Exercise instructions.
Whenever a line of the records below contains the word "then", copy that line.

[Collected data]

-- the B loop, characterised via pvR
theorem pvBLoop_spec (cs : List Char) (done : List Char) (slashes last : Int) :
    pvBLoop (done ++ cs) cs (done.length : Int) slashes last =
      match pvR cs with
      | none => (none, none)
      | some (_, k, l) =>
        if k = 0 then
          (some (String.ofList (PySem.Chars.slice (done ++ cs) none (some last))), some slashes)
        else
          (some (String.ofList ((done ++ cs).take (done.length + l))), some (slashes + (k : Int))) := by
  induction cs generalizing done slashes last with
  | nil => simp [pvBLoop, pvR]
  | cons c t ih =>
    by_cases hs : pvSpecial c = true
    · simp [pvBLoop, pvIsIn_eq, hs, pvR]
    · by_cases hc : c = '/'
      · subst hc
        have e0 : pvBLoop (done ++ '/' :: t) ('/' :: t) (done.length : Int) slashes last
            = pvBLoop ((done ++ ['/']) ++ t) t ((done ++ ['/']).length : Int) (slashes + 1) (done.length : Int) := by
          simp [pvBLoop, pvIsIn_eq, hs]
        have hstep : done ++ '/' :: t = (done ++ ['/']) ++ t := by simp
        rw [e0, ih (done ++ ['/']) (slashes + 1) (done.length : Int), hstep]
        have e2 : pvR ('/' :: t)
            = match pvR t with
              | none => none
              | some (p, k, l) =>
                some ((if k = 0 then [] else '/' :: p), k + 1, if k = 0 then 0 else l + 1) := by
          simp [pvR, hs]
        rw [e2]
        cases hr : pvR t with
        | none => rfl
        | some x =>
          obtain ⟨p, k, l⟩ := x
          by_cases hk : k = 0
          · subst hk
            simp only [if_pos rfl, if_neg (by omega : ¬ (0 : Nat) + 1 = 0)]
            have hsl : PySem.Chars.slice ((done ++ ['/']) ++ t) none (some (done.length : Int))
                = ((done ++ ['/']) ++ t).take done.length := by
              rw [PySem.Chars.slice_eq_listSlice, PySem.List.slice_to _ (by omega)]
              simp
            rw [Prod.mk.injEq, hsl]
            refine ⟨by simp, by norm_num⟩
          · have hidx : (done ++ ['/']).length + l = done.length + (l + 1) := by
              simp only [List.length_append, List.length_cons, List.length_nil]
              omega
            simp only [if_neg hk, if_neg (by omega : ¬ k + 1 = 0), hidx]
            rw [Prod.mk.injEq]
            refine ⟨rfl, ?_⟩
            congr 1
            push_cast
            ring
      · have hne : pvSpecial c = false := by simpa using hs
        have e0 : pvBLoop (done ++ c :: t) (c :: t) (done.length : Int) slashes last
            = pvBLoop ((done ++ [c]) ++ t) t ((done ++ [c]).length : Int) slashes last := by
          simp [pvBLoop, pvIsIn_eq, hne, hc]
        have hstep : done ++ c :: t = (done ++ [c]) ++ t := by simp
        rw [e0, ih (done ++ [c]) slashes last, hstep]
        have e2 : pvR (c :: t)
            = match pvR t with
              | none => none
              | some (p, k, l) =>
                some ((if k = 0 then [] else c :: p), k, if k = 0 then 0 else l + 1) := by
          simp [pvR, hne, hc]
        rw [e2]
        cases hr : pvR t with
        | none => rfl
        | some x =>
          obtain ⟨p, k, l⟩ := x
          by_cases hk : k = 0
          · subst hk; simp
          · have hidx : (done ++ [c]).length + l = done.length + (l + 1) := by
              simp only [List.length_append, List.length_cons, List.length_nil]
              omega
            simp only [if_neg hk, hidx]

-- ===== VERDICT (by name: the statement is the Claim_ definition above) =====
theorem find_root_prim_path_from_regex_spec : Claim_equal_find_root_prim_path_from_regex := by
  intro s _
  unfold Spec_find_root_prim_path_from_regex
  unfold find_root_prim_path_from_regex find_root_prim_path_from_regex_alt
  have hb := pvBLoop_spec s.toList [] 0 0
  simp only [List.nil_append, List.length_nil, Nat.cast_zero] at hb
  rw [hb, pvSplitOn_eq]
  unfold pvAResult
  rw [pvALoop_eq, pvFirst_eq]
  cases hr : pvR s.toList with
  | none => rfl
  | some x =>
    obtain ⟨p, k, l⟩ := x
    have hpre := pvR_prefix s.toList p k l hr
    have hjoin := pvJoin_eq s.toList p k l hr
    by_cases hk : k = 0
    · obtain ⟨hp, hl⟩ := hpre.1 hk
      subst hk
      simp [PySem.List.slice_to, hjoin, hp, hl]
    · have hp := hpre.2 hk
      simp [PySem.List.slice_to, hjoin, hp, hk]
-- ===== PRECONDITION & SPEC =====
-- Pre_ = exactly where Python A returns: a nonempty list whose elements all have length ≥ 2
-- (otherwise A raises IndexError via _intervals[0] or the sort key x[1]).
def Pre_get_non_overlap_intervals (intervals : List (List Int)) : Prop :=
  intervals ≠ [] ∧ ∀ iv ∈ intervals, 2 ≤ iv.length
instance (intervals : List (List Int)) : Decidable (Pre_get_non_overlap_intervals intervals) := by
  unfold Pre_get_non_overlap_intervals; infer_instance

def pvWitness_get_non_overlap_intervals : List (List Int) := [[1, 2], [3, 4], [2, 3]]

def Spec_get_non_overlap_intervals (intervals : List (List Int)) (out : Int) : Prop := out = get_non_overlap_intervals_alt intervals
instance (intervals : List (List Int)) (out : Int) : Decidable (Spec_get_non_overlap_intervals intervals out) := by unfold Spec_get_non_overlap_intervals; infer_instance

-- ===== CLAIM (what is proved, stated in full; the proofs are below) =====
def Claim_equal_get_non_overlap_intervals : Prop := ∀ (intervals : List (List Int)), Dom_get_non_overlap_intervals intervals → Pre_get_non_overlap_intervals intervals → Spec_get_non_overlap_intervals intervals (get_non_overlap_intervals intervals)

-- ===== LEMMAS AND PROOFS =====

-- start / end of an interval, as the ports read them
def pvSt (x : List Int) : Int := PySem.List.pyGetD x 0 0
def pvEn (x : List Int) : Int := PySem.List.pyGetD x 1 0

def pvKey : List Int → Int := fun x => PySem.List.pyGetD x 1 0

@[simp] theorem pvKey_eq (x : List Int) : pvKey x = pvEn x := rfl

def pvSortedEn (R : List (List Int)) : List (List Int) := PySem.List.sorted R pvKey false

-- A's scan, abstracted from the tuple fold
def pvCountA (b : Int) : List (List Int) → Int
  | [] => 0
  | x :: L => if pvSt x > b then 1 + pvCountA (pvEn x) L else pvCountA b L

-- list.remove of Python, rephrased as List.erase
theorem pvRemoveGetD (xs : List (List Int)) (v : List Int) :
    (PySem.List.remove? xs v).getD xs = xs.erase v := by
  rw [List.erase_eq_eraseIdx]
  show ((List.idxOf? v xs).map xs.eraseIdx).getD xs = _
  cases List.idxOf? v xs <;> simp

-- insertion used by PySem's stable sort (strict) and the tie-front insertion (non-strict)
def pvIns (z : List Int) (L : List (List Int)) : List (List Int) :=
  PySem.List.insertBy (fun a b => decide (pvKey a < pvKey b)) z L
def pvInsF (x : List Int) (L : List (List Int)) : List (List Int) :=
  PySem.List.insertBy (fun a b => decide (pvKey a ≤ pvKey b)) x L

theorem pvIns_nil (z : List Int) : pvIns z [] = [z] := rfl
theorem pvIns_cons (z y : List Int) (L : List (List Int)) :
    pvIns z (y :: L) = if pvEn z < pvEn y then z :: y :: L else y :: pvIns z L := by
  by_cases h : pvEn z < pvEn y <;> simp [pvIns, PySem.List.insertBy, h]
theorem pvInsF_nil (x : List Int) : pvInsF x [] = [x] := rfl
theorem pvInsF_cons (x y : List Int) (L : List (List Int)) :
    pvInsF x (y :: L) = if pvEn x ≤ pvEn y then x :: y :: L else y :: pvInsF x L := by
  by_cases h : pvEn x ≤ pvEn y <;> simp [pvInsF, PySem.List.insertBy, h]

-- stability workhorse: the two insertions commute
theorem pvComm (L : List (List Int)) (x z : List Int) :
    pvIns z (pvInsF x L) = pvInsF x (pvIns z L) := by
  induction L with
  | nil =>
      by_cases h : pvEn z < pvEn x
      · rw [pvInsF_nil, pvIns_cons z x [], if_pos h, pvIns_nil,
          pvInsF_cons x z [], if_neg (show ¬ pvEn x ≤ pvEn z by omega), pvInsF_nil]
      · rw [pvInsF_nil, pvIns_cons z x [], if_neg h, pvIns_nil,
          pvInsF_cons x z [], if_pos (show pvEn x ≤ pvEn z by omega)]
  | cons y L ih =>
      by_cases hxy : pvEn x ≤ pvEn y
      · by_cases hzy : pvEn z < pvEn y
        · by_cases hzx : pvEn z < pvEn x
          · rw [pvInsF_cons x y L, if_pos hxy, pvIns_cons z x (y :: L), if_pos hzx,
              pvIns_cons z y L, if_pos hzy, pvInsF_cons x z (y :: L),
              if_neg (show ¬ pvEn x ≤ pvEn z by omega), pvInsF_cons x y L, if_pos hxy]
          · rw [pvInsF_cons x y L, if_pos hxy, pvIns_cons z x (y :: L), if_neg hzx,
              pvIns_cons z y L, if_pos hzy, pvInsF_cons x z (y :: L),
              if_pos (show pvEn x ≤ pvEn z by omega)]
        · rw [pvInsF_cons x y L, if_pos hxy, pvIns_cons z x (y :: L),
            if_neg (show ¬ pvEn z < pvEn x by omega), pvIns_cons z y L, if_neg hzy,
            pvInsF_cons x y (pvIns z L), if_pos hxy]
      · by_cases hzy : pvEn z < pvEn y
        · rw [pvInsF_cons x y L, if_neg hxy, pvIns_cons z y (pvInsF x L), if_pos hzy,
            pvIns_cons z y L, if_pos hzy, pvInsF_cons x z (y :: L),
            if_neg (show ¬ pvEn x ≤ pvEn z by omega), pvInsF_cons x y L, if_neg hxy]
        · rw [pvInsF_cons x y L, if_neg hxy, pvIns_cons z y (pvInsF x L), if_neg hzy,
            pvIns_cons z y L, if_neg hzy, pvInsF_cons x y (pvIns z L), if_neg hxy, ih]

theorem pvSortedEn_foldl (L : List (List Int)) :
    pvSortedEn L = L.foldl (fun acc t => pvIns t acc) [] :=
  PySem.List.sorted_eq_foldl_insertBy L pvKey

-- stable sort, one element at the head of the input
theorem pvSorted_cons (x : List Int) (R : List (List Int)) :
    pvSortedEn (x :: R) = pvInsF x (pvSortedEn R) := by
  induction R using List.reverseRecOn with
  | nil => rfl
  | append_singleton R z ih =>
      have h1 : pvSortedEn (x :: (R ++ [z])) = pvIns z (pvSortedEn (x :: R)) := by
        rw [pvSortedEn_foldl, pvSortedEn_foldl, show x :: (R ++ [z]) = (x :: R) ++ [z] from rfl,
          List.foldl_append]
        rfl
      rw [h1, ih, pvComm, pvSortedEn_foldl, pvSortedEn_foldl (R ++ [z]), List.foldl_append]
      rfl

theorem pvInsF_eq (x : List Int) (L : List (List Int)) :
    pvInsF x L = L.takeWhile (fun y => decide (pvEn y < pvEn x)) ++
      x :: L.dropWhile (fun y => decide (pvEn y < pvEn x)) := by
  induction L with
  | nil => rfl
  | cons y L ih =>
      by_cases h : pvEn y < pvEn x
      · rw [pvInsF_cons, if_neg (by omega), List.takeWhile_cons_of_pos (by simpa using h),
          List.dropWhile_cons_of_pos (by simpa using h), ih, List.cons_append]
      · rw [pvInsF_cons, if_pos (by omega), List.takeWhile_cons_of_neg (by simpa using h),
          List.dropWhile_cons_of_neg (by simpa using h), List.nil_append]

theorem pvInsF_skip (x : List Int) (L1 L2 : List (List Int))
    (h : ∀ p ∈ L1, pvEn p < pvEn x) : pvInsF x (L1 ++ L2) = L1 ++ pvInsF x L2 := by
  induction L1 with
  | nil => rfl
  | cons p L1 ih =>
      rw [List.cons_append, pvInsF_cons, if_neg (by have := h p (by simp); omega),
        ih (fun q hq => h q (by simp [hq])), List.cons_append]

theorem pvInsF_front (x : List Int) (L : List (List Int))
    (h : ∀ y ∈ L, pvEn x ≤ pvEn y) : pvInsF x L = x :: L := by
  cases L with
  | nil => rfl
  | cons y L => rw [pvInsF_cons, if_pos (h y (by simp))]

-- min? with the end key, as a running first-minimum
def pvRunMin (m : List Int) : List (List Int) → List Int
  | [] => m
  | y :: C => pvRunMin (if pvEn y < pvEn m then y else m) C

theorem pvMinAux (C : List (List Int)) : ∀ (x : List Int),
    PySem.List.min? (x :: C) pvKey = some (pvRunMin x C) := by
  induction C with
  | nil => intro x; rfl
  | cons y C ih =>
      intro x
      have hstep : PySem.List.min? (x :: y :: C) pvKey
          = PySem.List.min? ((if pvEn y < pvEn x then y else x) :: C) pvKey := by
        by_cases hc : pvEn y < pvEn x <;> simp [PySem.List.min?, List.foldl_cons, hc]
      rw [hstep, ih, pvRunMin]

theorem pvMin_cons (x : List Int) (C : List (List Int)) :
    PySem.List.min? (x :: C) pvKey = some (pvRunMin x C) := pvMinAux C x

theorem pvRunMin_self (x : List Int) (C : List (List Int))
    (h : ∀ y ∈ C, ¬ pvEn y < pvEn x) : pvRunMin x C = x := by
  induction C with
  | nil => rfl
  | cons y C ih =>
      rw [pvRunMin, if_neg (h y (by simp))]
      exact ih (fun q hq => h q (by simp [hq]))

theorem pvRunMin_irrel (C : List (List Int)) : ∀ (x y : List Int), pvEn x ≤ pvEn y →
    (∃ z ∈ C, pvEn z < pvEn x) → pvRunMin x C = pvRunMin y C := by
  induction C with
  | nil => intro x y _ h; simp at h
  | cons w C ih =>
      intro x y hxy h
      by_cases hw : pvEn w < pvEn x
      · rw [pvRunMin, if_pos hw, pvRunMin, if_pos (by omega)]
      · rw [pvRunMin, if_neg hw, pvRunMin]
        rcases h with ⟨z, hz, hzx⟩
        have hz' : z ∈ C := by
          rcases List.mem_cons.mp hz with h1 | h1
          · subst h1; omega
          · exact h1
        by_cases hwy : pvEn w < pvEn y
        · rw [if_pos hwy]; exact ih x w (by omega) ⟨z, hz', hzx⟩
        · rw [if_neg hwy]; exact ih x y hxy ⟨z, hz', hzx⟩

Response.
        if k = 0 then
                some ((if k = 0 then [] else '/' :: p), k + 1, if k = 0 then 0 else l + 1) := by
                some ((if k = 0 then [] else c :: p), k, if k = 0 then 0 else l + 1) := by
  | x :: L => if pvSt x > b then 1 + pvCountA (pvEn x) L else pvCountA b L
    pvIns z (y :: L) = if pvEn z < pvEn y then z :: y :: L else y :: pvIns z L := by
    pvInsF x (y :: L) = if pvEn x ≤ pvEn y then x :: y :: L else y :: pvInsF x L := by
  | y :: C => pvRunMin (if pvEn y < pvEn m then y else m) C
          = PySem.List.min? ((if pvEn y < pvEn x then y else x) :: C) pvKey := by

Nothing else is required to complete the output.